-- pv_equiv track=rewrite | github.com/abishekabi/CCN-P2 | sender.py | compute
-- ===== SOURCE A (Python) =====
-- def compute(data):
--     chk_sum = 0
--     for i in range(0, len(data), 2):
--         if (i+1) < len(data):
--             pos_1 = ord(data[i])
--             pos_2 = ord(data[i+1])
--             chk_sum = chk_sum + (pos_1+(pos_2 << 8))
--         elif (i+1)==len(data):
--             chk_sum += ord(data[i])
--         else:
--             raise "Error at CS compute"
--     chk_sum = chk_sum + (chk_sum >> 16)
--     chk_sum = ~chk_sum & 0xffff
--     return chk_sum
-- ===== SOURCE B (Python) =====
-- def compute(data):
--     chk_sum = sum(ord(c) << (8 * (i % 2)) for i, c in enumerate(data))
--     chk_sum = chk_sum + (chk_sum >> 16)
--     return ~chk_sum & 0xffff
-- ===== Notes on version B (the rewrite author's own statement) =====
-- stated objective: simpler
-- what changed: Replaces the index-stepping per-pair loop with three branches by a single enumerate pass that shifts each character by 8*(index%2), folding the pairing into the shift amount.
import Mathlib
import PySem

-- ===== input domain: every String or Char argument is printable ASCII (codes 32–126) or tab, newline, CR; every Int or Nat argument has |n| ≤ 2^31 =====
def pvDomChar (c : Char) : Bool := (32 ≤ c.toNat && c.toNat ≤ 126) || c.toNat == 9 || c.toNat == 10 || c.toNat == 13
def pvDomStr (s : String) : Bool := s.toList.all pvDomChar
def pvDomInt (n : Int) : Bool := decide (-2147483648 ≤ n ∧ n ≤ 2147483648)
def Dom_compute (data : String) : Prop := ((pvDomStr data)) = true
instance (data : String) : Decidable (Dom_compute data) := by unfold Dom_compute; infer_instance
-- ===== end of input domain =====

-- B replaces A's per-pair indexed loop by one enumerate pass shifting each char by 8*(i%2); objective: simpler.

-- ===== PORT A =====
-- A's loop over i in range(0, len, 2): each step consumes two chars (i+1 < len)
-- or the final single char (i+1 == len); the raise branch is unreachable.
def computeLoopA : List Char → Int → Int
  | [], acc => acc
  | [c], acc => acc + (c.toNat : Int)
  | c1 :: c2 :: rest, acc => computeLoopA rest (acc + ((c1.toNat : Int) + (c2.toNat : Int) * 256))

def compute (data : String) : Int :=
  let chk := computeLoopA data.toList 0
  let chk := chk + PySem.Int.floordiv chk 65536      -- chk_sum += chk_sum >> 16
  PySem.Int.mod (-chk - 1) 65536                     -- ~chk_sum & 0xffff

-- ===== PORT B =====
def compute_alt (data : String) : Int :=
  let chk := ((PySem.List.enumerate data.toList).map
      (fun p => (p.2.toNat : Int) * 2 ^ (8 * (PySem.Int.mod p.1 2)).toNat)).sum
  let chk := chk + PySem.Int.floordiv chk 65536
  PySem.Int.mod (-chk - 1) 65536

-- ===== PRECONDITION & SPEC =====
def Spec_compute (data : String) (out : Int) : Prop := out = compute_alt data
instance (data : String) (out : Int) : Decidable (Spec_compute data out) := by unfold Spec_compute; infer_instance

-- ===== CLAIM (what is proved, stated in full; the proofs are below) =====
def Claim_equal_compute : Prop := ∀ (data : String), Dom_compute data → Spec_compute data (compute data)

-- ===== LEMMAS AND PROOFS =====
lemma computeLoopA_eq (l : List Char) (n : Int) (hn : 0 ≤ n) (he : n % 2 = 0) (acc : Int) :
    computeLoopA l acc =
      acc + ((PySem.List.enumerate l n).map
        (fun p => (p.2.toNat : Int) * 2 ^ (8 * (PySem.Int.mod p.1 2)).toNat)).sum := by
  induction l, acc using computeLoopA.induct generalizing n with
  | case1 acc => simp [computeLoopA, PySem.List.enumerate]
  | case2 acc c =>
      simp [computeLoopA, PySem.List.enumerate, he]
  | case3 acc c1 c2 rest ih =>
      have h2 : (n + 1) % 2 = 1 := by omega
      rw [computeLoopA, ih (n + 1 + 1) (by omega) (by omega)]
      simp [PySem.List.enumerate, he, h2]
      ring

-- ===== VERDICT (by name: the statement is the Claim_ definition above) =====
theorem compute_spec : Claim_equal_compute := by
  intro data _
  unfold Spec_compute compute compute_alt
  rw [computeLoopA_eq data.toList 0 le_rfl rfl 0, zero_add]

==

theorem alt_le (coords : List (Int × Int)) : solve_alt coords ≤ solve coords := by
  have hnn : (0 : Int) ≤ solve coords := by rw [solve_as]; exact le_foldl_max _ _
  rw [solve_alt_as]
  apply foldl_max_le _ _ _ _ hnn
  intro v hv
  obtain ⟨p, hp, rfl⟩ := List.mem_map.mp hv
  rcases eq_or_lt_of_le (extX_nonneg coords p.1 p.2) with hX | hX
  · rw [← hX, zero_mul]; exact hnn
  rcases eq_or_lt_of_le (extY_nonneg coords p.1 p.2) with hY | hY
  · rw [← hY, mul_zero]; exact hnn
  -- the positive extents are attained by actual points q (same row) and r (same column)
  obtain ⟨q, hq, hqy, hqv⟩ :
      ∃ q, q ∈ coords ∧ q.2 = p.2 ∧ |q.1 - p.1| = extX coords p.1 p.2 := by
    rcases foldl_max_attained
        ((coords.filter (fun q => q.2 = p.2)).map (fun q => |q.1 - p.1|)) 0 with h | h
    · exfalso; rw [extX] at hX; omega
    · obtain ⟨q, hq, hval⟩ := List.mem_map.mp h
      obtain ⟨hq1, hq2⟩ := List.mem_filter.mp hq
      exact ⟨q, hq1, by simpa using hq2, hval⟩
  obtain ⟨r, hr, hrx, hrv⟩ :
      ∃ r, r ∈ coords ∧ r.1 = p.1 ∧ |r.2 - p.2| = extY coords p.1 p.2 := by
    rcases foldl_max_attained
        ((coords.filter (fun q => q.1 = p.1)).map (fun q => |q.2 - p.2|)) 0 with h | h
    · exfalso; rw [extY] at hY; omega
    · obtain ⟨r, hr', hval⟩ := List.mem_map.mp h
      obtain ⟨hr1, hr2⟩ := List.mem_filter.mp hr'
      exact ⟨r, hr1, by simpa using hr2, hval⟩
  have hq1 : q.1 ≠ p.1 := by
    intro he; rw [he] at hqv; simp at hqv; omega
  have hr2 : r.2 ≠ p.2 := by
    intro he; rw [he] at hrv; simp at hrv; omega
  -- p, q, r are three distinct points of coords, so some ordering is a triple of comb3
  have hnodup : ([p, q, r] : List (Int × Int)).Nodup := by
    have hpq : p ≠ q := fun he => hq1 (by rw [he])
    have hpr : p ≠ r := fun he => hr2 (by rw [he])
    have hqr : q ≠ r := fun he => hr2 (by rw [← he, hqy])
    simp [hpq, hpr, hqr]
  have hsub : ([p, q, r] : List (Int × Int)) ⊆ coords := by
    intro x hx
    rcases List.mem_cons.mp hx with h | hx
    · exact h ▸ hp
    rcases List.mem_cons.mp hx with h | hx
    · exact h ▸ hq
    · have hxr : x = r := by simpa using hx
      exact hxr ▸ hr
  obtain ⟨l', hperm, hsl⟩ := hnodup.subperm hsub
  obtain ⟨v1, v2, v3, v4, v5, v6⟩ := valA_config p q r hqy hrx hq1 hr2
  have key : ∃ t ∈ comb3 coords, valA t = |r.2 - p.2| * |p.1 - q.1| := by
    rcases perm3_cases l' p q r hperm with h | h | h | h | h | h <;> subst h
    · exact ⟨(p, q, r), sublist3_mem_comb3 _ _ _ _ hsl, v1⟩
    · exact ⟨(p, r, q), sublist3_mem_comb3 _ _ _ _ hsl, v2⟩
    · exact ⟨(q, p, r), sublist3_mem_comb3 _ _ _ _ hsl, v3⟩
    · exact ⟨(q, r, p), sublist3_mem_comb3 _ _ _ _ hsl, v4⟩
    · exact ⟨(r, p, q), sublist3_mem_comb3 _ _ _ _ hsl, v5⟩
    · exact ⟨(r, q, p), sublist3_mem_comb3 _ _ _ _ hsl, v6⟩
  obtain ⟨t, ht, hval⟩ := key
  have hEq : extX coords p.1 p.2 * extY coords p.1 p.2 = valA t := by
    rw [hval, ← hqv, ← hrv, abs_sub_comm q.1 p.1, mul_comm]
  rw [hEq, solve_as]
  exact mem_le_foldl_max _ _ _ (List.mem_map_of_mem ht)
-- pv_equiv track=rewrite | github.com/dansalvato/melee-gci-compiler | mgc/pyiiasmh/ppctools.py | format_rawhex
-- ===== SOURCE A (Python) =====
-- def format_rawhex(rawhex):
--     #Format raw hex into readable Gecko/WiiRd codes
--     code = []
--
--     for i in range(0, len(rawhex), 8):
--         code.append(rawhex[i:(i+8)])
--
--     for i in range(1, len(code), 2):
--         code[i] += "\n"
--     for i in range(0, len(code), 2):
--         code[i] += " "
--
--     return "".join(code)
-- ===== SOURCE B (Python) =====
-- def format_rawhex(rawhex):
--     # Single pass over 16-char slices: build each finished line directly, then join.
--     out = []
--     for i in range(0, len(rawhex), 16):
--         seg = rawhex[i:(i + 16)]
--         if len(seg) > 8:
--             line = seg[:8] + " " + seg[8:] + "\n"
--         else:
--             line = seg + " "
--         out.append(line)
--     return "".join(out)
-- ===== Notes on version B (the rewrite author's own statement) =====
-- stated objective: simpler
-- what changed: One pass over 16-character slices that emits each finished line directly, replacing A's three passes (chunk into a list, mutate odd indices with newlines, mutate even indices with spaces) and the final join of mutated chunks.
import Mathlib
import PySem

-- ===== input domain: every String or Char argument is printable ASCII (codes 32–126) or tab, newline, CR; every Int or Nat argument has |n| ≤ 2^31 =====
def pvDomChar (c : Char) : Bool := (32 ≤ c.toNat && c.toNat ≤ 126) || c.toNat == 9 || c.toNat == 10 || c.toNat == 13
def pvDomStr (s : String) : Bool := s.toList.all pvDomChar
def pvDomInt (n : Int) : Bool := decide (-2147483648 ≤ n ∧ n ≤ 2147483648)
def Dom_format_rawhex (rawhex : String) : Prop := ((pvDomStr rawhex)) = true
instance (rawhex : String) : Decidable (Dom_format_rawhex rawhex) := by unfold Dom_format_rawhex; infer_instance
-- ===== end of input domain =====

Instructions to follow: Return a word-for-word copy of the lines above from the one holding "-- pv_equiv track=rewrite | github.com/abishekabi/CCN-P2" through the one holding "def Dom_compute (data", with both of them included and nothing besides.

Exercise solution:
-- pv_equiv track=rewrite | github.com/abishekabi/CCN-P2 | sender.py | compute
-- ===== SOURCE A (Python) =====
-- def compute(data):
--     chk_sum = 0
--     for i in range(0, len(data), 2):
--         if (i+1) < len(data):
--             pos_1 = ord(data[i])
--             pos_2 = ord(data[i+1])
--             chk_sum = chk_sum + (pos_1+(pos_2 << 8))
--         elif (i+1)==len(data):
--             chk_sum += ord(data[i])
--         else:
--             raise "Error at CS compute"
--     chk_sum = chk_sum + (chk_sum >> 16)
--     chk_sum = ~chk_sum & 0xffff
--     return chk_sum
-- ===== SOURCE B (Python) =====
-- def compute(data):
--     chk_sum = sum(ord(c) << (8 * (i % 2)) for i, c in enumerate(data))
--     chk_sum = chk_sum + (chk_sum >> 16)
--     return ~chk_sum & 0xffff
-- ===== Notes on version B (the rewrite author's own statement) =====
-- stated objective: simpler
-- what changed: Replaces the index-stepping per-pair loop with three branches by a single enumerate pass that shifts each character by 8*(index%2), folding the pairing into the shift amount.
import Mathlib
import PySem

-- ===== input domain: every String or Char argument is printable ASCII (codes 32–126) or tab, newline, CR; every Int or Nat argument has |n| ≤ 2^31 =====
def pvDomChar (c : Char) : Bool := (32 ≤ c.toNat && c.toNat ≤ 126) || c.toNat == 9 || c.toNat == 10 || c.toNat == 13
def pvDomStr (s : String) : Bool := s.toList.all pvDomChar
def pvDomInt (n : Int) : Bool := decide (-2147483648 ≤ n ∧ n ≤ 2147483648)
def Dom_compute (data : String) : Prop := ((pvDomStr data)) = true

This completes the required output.